◆ **Exercise aim**
Which lines of the entries below include "subst"? List them all.

◆ **Record extracts**
□ □ □ □

-- pv_equiv track=rewrite | github.com/diyaravishankar/DSA-Practice | Karan/Greedy/Maximal Score After Applying K Operations.py | maxKelements
-- ===== SOURCE A (Python) =====
-- import heapq
-- import math
--
-- def maxKelements(nums, k):
--     max_heap = [-num for num in nums]
--     heapq.heapify(max_heap)
--     score = 0
--     for _ in range(k):
--         max_val = -heapq.heappop(max_heap)
--         score += max_val
--         heapq.heappush(max_heap, -math.ceil(max_val / 3))
--     return score
--
-- nums = [1,10,3,3,3]
--
-- k = 3
-- ===== SOURCE B (Python) =====
-- import math
--
-- def maxKelements(nums, k):
--     # Keep a sorted (ascending) working list: the maximum is the last element,
--     # and ceil(m/3) is re-inserted at its ordered position.
--     lst = sorted(nums)
--     score = 0
--     for _ in range(k):
--         m = lst.pop()          # largest element (list is sorted ascending)
--         score += m
--         c = math.ceil(m / 3)
--         i = 0
--         while i < len(lst) and lst[i] < c:
--             i += 1
--         lst.insert(i, c)
--     return score
-- ===== Notes on version B (the rewrite author's own statement) =====
-- stated objective: alternative
-- what changed: Replaces the negated min-heap (heapify/heappop/heappush) by a list kept sorted ascending: pop the last element as the maximum and re-insert ceil(m/3) at its ordered position by a linear scan.
-- outside the precondition, e.g. on maxKelements([], 1): A raises IndexError, B raises IndexError
import Mathlib
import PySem

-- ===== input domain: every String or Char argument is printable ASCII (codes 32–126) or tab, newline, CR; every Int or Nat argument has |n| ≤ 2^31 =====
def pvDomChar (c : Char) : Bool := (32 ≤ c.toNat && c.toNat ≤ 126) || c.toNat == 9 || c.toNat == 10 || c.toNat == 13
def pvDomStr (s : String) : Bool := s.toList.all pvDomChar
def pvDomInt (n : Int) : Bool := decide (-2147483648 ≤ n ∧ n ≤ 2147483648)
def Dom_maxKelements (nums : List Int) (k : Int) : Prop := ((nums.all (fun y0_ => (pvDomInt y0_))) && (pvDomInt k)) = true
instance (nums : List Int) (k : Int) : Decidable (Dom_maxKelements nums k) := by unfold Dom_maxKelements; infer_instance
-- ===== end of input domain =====

-- B replaces A's negated min-heap by a list kept sorted ascending: pop the last element as the
-- maximum and re-insert ceil(m/3) at its ordered position (alternative data structure, no heap);
-- equivalence is about the return value only (neither version mutates its argument observably).

-- math.ceil(a / 3): exact integer ceiling; on the stated domain (|values| ≤ 2^31) the float
-- division a/3 is close enough that math.ceil(a/3) == integer ceiling, ported exactly here.
def pvCeil3 (a : Int) : Int := -(PySem.Int.floordiv (-a) 3)

-- ===== PORT A =====
-- heapq on a list of Ints: heapify preserves the multiset; heappop returns the minimum value and
-- removes one occurrence of it; heappush adds the value. Ported at the value level (heap = its
-- multiset of Ints): min? + erase + cons — exact, since only the popped VALUES reach the result.
def maxKelementsGoA (fuel : Nat) (heap : List Int) (score : Int) : Int :=
  match fuel with
  | 0 => score
  | n+1 =>
    let m := (PySem.List.min? heap (fun y => y)).getD 0   -- heappop (value); [] would raise: Pre_ excludes it
    let maxVal := -m
    maxKelementsGoA n ((-(pvCeil3 maxVal)) :: heap.erase m) (score + maxVal)

def maxKelements (nums : List Int) (k : Int) : Int :=
  maxKelementsGoA k.toNat (nums.map (fun num => -num)) 0

-- ===== PORT B =====
-- Source B's inner while/insert: walk past the elements < c, insert c there (ordered insert).
def pvInsSorted (c : Int) : List Int → List Int
  | [] => [c]
  | x :: xs => if x < c then x :: pvInsSorted c xs else c :: x :: xs

def maxKelementsGoB (fuel : Nat) (lst : List Int) (score : Int) : Int :=
  match fuel with
  | 0 => score
  | n+1 =>
    let m := lst.getLast?.getD 0                          -- lst.pop(); [] would raise: Pre_ excludes it
    maxKelementsGoB n (pvInsSorted (pvCeil3 m) lst.dropLast) (score + m)

def maxKelements_alt (nums : List Int) (k : Int) : Int :=
  maxKelementsGoB k.toNat (PySem.List.sorted nums (fun y => y) false) 0

-- ===== PRECONDITION & SPEC =====
-- Pre_ excludes only empty nums with k > 0, where A raises IndexError (heappop on empty heap);
-- B raises IndexError (pop from empty list) there too.
def Pre_maxKelements (nums : List Int) (k : Int) : Prop := nums ≠ [] ∨ k ≤ 0
instance (nums : List Int) (k : Int) : Decidable (Pre_maxKelements nums k) := by unfold Pre_maxKelements; infer_instance

def pvWitness_maxKelements : List Int × Int := ([1, 10, 3, 3, 3], 3)

def Spec_maxKelements (nums : List Int) (k : Int) (out : Int) : Prop := out = maxKelements_alt nums k
instance (nums : List Int) (k : Int) (out : Int) : Decidable (Spec_maxKelements nums k out) := by unfold Spec_maxKelements; infer_instance

-- ===== CLAIM (what is proved, stated in full; the proofs are below) =====
def Claim_equal_maxKelements : Prop := ∀ (nums : List Int) (k : Int), Dom_maxKelements nums k → Pre_maxKelements nums k → Spec_maxKelements nums k (maxKelements nums k)

-- ===== LEMMAS AND PROOFS =====

-- ordered insert is a cons, up to permutation
theorem insSorted_perm (c : Int) : ∀ (l : List Int), (pvInsSorted c l).Perm (c :: l) := by
  intro l
  induction l with
  | nil => simp [pvInsSorted]
  | cons x xs ih =>
    by_cases h : x < c
    · simp only [pvInsSorted, if_pos h]
      exact (ih.cons x).trans (List.Perm.swap c x xs)
    · simp [pvInsSorted, if_neg h]

-- ordered insert preserves ascending sortedness
theorem insSorted_pairwise (c : Int) : ∀ (l : List Int),
    l.Pairwise (· ≤ ·) → (pvInsSorted c l).Pairwise (· ≤ ·) := by
  intro l
  induction l with
  | nil => intro _; simp [pvInsSorted]
  | cons x xs ih =>
    intro hp
    rw [List.pairwise_cons] at hp
    by_cases h : x < c
    · simp only [pvInsSorted, if_pos h]
      rw [List.pairwise_cons]
      refine ⟨?_, ih hp.2⟩
      intro y hy
      rcases List.mem_cons.mp ((insSorted_perm c xs).mem_iff.mp hy) with h1 | h1
      · omega
      · exact hp.1 y h1
    · simp only [pvInsSorted, if_neg h]
      rw [List.pairwise_cons]
      refine ⟨?_, List.pairwise_cons.mpr hp⟩
      intro y hy
      rcases List.mem_cons.mp hy with h1 | h1
      · omega
      · have := hp.1 y h1; omega

-- the last element of a nonempty ascending list is a maximum
theorem getLast_is_max {l : List Int} {M : Int}
    (hp : l.Pairwise (· ≤ ·)) (hM : l.getLast? = some M) : M ∈ l ∧ ∀ y ∈ l, y ≤ M := by
  induction l with
  | nil => simp at hM
  | cons x xs ih =>
    rw [List.pairwise_cons] at hp
    cases xs with
    | nil =>
      simp [List.getLast?] at hM
      subst hM; simp
    | cons z zs =>
      rw [List.getLast?_cons_cons] at hM
      obtain ⟨hmem, hmax⟩ := ih hp.2 hM
      refine ⟨List.mem_cons_of_mem _ hmem, ?_⟩
      intro y hy
      rcases List.mem_cons.mp hy with h1 | h1
      · subst h1; exact hp.1 M hmem
      · exact hmax y h1
  
-- the minimum of the negated multiset is the negation of the maximum
theorem min?_of_perm_neg {heap lst : List Int} {M : Int}
    (hp : heap.Perm (lst.map (fun x => -x)))
    (hMmem : M ∈ lst) (hMtop : ∀ y ∈ lst, y ≤ M) :
    PySem.List.min? heap (fun y => y) = some (-M) := by
  have hne : heap ≠ [] := by
    intro h; subst h
    have := hp.symm.eq_nil
    simp [List.map_eq_nil_iff] at this
    subst this; simp at hMmem
  obtain ⟨m, hm⟩ : ∃ m, PySem.List.min? heap (fun y => y) = some m := by
    cases h : PySem.List.min? heap (fun y => y) with
    | none => exact absurd ((Iff.mp (PySem.List.min?_eq_none_iff _ _) h)) hne
    | some m => exact ⟨m, rfl⟩
  have hmmem : m ∈ heap := PySem.List.min?_mem hm
  have hmbot : ∀ y ∈ heap, m ≤ y := fun y hy => PySem.List.min?_isMin hm y hy
  have h1 : -M ≤ m := by
    have : m ∈ lst.map (fun x => -x) := hp.mem_iff.mp hmmem
    obtain ⟨x, hx, hxm⟩ := List.mem_map.mp this
    have := hMtop x hx; omega
  have h2 : m ≤ -M := by
    apply hmbot
    exact hp.mem_iff.mpr (List.mem_map.mpr ⟨M, hMmem, rfl⟩)
  rw [hm]; congr 1; omega

-- main loop invariant: A's heap is (as a multiset) the negation of B's sorted list
theorem go_eq : ∀ (n : Nat) (heap lst : List Int) (score : Int),
    lst ≠ [] → lst.Pairwise (· ≤ ·) → heap.Perm (lst.map (fun x => -x)) →
    maxKelementsGoA n heap score = maxKelementsGoB n lst score := by
  intro n
  induction n with
  | zero => intro heap lst score _ _ _; rfl
  | succ n ih =>
    intro heap lst score hne hsorted hp
    obtain ⟨M, hM⟩ : ∃ M, lst.getLast? = some M := by
      cases h : lst.getLast? with
      | none => exact absurd (List.getLast?_eq_none_iff.mp h) hne
      | some M => exact ⟨M, rfl⟩
    obtain ⟨hMmem, hMtop⟩ := getLast_is_max hsorted hM
    have hmin := min?_of_perm_neg hp hMmem hMtop
    obtain ⟨l', hsplit⟩ := List.getLast?_eq_some_iff.mp hM
    subst hsplit
    simp only [maxKelementsGoA, maxKelementsGoB, hmin, hM, Option.getD_some,
               List.dropLast_concat]
    have hperm' : ((-(pvCeil3 M)) :: heap.erase (-M)).Perm
        ((pvInsSorted (pvCeil3 M) l').map (fun x => -x)) := by
      have hmemheap : -M ∈ heap := hp.mem_iff.mpr (List.mem_map.mpr ⟨M, hMmem, rfl⟩)
      have herase : (heap.erase (-M)).Perm (l'.map (fun x => -x)) := by
        have h1 : ((-M) :: heap.erase (-M)).Perm ((-M) :: l'.map (fun x => -x)) := by
          refine (List.perm_cons_erase hmemheap).symm.trans (hp.trans ?_)
          rw [List.map_append]
          simp
        exact h1.cons_inv
      have step1 : ((-(pvCeil3 M)) :: heap.erase (-M)).Perm
          ((((pvCeil3 M) :: l')).map (fun x => -x)) := by
        simpa using herase.cons (-(pvCeil3 M))
      exact step1.trans ((insSorted_perm (pvCeil3 M) l').map _).symm
    have hsorted' : (pvInsSorted (pvCeil3 M) l').Pairwise (· ≤ ·) :=
      insSorted_pairwise _ _ ((List.pairwise_append.mp hsorted).1)
    have hne' : pvInsSorted (pvCeil3 M) l' ≠ [] := by
      cases h : l' <;> simp [pvInsSorted]
      split <;> simp
    simp only [neg_neg]
    exact ih _ _ _ hne' hsorted' hperm'

-- ===== VERDICT (by name: the statement is the Claim_ definition above) =====
theorem maxKelements_spec : Claim_equal_maxKelements := by
  intro nums k _ hpre
  unfold Spec_maxKelements maxKelements maxKelements_alt
  rcases hpre with hne | hk
  · refine go_eq k.toNat _ _ 0 ?_ ?_ ?_
    · simp [PySem.List.sorted_eq_nil_iff, hne]
    · simpa using PySem.List.sorted_pairwise nums (fun y => y)
    · exact ((PySem.List.sorted_perm nums (fun y => y) false).map _).symm
  · have : k.toNat = 0 := by omega
    rw [this]; rfl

□ □ □ □

◆ **Response to the task**
      subst hM; simp
      · subst h1; exact hp.1 M hmem
    intro h; subst h
    subst this; simp at hMmem
    subst hsplit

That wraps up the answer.